Human LTR transposons: - Include autonomous and non-autonomous retrovirus-like elements flanked by long terminal repeats (LTRs) containing necessary transcriptional elements. - The autonomous members are called endogenous retroviral sequences (ERV) and contain gag and pol genes which encode protease, reverse transcriptase, RNAase H and integrase. Many of these are defective elements and transposition has been extremely rare in the last several million years. - Non autonomous retroviral elements lack the pol gene and often the gag gene as well. See Table 9.15 and Fig. 9.17 • Human DNA transposon fossil: - DNA transposons have terminal inverted repeats and encode a transposase which controls transposition. - All human DNA transposon families are no longer active and so are transposon fossils. (see Fig. 9.17)
Some human LINE1 elements are actively transposing and enable transposition of SINES, processed pseudogenes and retrogenes: - LINEs: - Very successful and have long evolutionary history.
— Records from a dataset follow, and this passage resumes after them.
theorem booked_nil (r : Int) : booked r [] = PySem.Int.floordiv r 2 := rfl

theorem booked_cons (r x : Int) (rest : List Int) :
    booked r (x :: rest)
      = if x = 0 then PySem.Int.floordiv r 2 else PySem.Int.floordiv (max (r - 1) 0) 2 := rfl

theorem gcount_eq_bsum : ∀ (xs : List Int) (prev r : Int), 0 ≤ r → inv prev r xs →
    gcount prev xs = bsum r xs - booked r xs := by
  intro xs
  induction xs with
  | nil => intro prev r _ _; simp [gcount, bsum, booked]
  | cons x rest ih =>
    intro prev r hr hinv
    by_cases hx : x = 0
    · subst hx
      simp only [inv, if_pos rfl] at hinv
      rw [bsum_cons, if_pos rfl, booked_cons, if_pos rfl]
      rcases hinv with ⟨hr0, hprev⟩ | ⟨hr1, hpar⟩
      · -- fresh after a blocker: no placement possible here
        subst hr0
        have hc : ¬ ((0:Int) = 0 ∧ prev = 0 ∧ rest.headD 0 = 0) := by
          rintro ⟨_, h, _⟩; exact hprev h
        have hi : inv 0 (0 + 1 : Int) rest := by
          cases rest with
          | nil => simp [inv] <;> omega
          | cons y t => by_cases hy : y = 0 <;> simp [inv, hy] <;> omega
        have hb : booked (0 + 1 : Int) rest = 0 := by
          cases rest with
          | nil => rw [booked_nil, fd2]; omega
          | cons y t =>
            by_cases hy : y = 0
            · rw [booked_cons, if_pos hy, fd2]; omega
            · rw [booked_cons, if_neg hy, fd2]; omega
        rw [gcount_cons, if_neg hc, ih 0 (0 + 1) (by omega) hi, hb, fd2]
        omega
      · rcases hpar with ⟨hev, hp1⟩ | ⟨hod, hp0⟩
        · -- inside a run, r even, prev = 1 (A just placed): no placement here
          subst hp1
          have hc : ¬ ((0:Int) = 0 ∧ (1:Int) = 0 ∧ rest.headD 0 = 0) := by
            rintro ⟨_, h, _⟩; omega
          have hi : inv 0 (r + 1) rest := by
            cases rest with
            | nil => simp [inv] <;> omega
            | cons y t => by_cases hy : y = 0 <;> simp [inv, hy] <;> omega
          have hb : booked (r + 1) rest = PySem.Int.floordiv r 2 := by
            cases rest with
            | nil => rw [booked_nil, fd2, fd2]; omega
            | cons y t =>
              by_cases hy : y = 0
              · rw [booked_cons, if_pos hy, fd2, fd2]; omega
              · rw [booked_cons, if_neg hy, fd2, fd2]; omega
          rw [gcount_cons, if_neg hc, ih 0 (r + 1) (by omega) hi, hb]
        · -- inside a run, r odd, prev = 0
          subst hp0
          by_cases hh : rest.headD 0 = 0
          · -- next plot also empty: A places a flower here
            have hc : ((0:Int) = 0 ∧ (0:Int) = 0 ∧ rest.headD 0 = 0) := ⟨rfl, rfl, hh⟩
            have hi : inv 1 (r + 1) rest := by
              cases rest with
              | nil => simp [inv] <;> omega
              | cons y t =>
                have hy : y = 0 := by simpa using hh
                simp [inv, hy] <;> omega
            have hb : booked (r + 1) rest = PySem.Int.floordiv (r + 1) 2 := by
              cases rest with
              | nil => rw [booked_nil]
              | cons y t =>
                have hy : y = 0 := by simpa using hh
                rw [booked_cons, if_pos hy]
            rw [gcount_cons, if_pos hc, ih 1 (r + 1) (by omega) hi, hb, fd2, fd2]
            omega
          · -- next plot is a blocker: no placement here
            obtain ⟨y, t, hrest⟩ : ∃ y t, rest = y :: t := by
              cases rest with
              | nil => exact absurd rfl hh
              | cons y t => exact ⟨y, t, rfl⟩
            subst hrest
            have hy : y ≠ 0 := by simpa using hh
            have hc : ¬ ((0:Int) = 0 ∧ (0:Int) = 0 ∧ (y :: t).headD 0 = 0) := by
              rintro ⟨_, _, h⟩; exact hh h
            have hi : inv 0 (r + 1) (y :: t) := by simp [inv, hy] <;> omega
            have hb : booked (r + 1) (y :: t) = PySem.Int.floordiv (max (r + 1 - 1) 0) 2 := by
              rw [booked_cons, if_neg hy]
            rw [gcount_cons, if_neg hc, ih 0 (r + 1) (by omega) hi, hb, fd2, fd2]
            omega
    · -- x is a blocker: the run ends; B books max(r-1,0)//2 = A's placements in that run
      have hc : ¬ (x = 0 ∧ prev = 0 ∧ rest.headD 0 = 0) := by rintro ⟨h, _, _⟩; exact hx h
      have hi : inv x 0 rest := by
        cases rest with
        | nil => simp [inv]; exact hx
        | cons y t => by_cases hy : y = 0 <;> simp [inv, hy] <;> exact hx
      have hb : booked 0 rest = 0 := by
        cases rest with
        | nil => rw [booked_nil, fd2]; omega
        | cons y t =>
          by_cases hy : y = 0
          · rw [booked_cons, if_pos hy, fd2]; omega
          · rw [booked_cons, if_neg hy, fd2]; omega
      rw [gcount_cons, if_neg hc, bsum_cons, if_neg hx, booked_cons, if_neg hx,
        ih x 0 le_rfl hi, hb]
      omega

theorem B_eq_bsum (flowerbed : List Int) (n : Int) :
    ootherMethod_alt flowerbed n = decide (n ≤ bsum 1 flowerbed) := by
  unfold ootherMethod_alt
  suffices h : ∀ (xs : List Int) (t r : Int),
      (xs.foldl (fun (p : Int × Int) x =>
        if x = 0 then (p.1, p.2 + 1)
        else (p.1 + PySem.Int.floordiv (max (p.2 - 1) 0) 2, 0)) (t, r)).1
      + PySem.Int.floordiv (xs.foldl (fun (p : Int × Int) x =>
        if x = 0 then (p.1, p.2 + 1)
        else (p.1 + PySem.Int.floordiv (max (p.2 - 1) 0) 2, 0)) (t, r)).2 2
      = t + bsum r xs by
    simp only [h flowerbed 0 1, zero_add]
  intro xs
  induction xs with
  | nil => intro t r; simp [bsum]
  | cons x rest ih =>
    intro t r
    by_cases hx : x = 0
    · simp only [List.foldl_cons, hx, if_pos, reduceIte, bsum, ih]
    · simp only [List.foldl_cons, hx, if_neg, reduceIte, bsum, ih]; ring

theorem inv_init (xs : List Int) : inv 0 1 xs := by
  cases xs with
  | nil => simp [inv]
  | cons y t => by_cases hy : y = 0 <;> simp [inv, hy]

theorem booked_init (xs : List Int) : booked 1 xs = 0 := by
  cases xs with
  | nil => simp [booked, fd2]
  | cons y t => by_cases hy : y = 0 <;> simp [booked, hy]

-- ===== VERDICT (by name: the statement is the Claim_ definition above) =====
theorem ootherMethod_spec : Claim_unchanged_ootherMethod := by
  intro flowerbed n _ hD
  rw [B_eq_bsum, A_eq_loopA]
  cases flowerbed with
  | nil =>
    have hn : 0 < n := by
      by_contra h
      exact hD ⟨rfl, by omega⟩
    simp only [loopA, bsum, fd2]
    symm; simp; omega
  | cons x rest =>
    rw [loopA_eq_gcount n (x :: rest) 0 0 (by simp)]
    rw [gcount_eq_bsum (x :: rest) 0 1 (by omega) (inv_init _), booked_init]
    simp
-- the 'while any(rem)' loop; fuel is only a structural guard (each round empties rem[best])
def pvLoopB : Nat → List (List Int) → List Int → List Int
  | 0, _, acc => acc
  | fuel+1, rem, acc =>
    if rem.any (fun l => !l.isEmpty) then
      -- max(range(len(rem)), key=lambda i: len(rem[i])): nonempty range since rem has a nonempty member
      let best : Int :=
        (PySem.List.max? (PySem.List.pyRange 0 rem.length 1)
          (fun i => (PySem.List.pyGetD rem i []).length)).getD 0
      let newly : PySem.Set Int := PySem.Set.ofList (PySem.List.pyGetD rem best [])
      pvLoopB fuel (rem.map (fun l => l.filter (fun r => !(PySem.Set.contains newly r))))
        (acc ++ [best])
    else acc

def select_minimal_test_cases_alt (test_cases : List (List Int)) : List Int :=
  pvLoopB (test_cases.length + 1)
    (test_cases.foldl (fun rem tc => rem ++ [pvDedupB tc]) []) []

-- ===== PRECONDITION & SPEC =====
def Spec_select_minimal_test_cases (test_cases : List (List Int)) (out : List Int) : Prop := out = select_minimal_test_cases_alt test_cases
instance (test_cases : List (List Int)) (out : List Int) : Decidable (Spec_select_minimal_test_cases test_cases out) := by unfold Spec_select_minimal_test_cases; infer_instance

-- ===== CLAIM (what is proved, stated in full; the proofs are below) =====
def Claim_equal_select_minimal_test_cases : Prop := ∀ (test_cases : List (List Int)), Dom_select_minimal_test_cases test_cases → Spec_select_minimal_test_cases test_cases (select_minimal_test_cases test_cases)

-- ===== LEMMAS AND PROOFS =====

-- B's dedup loop builds set(tc) in first-insertion order
lemma pvDedupB_eq (tc : List Int) : pvDedupB tc = PySem.Set.ofList tc := by
  have h : ∀ (d : List Int), tc.foldl (fun d r => if r ∈ d then d else d ++ [r]) d
      = tc.foldl PySem.Set.add d := by
    induction tc with
    | nil => intro d; rfl
    | cons r t ih =>
      intro d
      simp only [List.foldl_cons, PySem.Set.add_eq_ite]
      exact ih _
  rw [pvDedupB, h, PySem.Set.ofList_eq_foldl]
Encode reverse transcriptase to ensure their transposition. - 3 types: LINE1; LINE2; and LINE3. Collectively constitute 20% of the genome. - Located in euchromatic regions preferentially in the dark At-rich G bands of metaphase chromosomes. - LINE1 is the only family that is still actively transposing and is predominant (17% of the genome). - LINE1 (L1) is 6.1 kb long and encodes RNA-binding protein and a protein with both endonuclease and reverse transcriptase activity (Fig. 9.18A). Unusually an internal promoter is located within the 5’-UTR and copis carry their own promoter for transposition. - Of the 6000 or so full-length LINE1 sequences, about 60-100 are still capable of transposing and causing disease by disrupting gene function following insertion.
Alu repeats occur more than once every 3 kb in the human genome and may be subject to positive selection • SINEs: - 100-400 bp long and have colonized mammalian genomes. - Some SINEs are primate specific such as the Alu family. - Other SINES are found in marsupials and are known as MIR (mammalian-wide interspersed repeat). - SINEs do not encode any proteins and are not autonomous. - LINEs & SINEs share their 3’ end and SINEs have been shown to be mobilized by neighboring partner LINEs contributing to the wide spread of SINEs. - Mammalian SINEs have originated from copies of tRNA or SRP(7SL) RNA as in Alu repeats. tRNA genes are transcribed by RNA polymersae III and are unusual in that they have internal promoters . However, this internal promoter is not sufficient for active transcription in vivo and appropriate flanking sequences are required for its activation. A newly transposed Alu will become inactive unless it lands in a region which enables the promoter to be active (see Fig. 9.18)
- The full length Alu is 280 bp long and consists of two tandem repeats, each about 120 bp followed by a short sequence rich in A in one strand and T in the complementary. One of the repeats contains an internal 32 bp sequence while it is lacking in the other (Fig. 9.18B) • Alu have high GC content and although dispersed mainly throughout the euchromatic regions of the genome, they are preferentially located in GC-rich and gene-rich R chromosome bands. • In the genome, Alu are confined to introns and untranslated regions.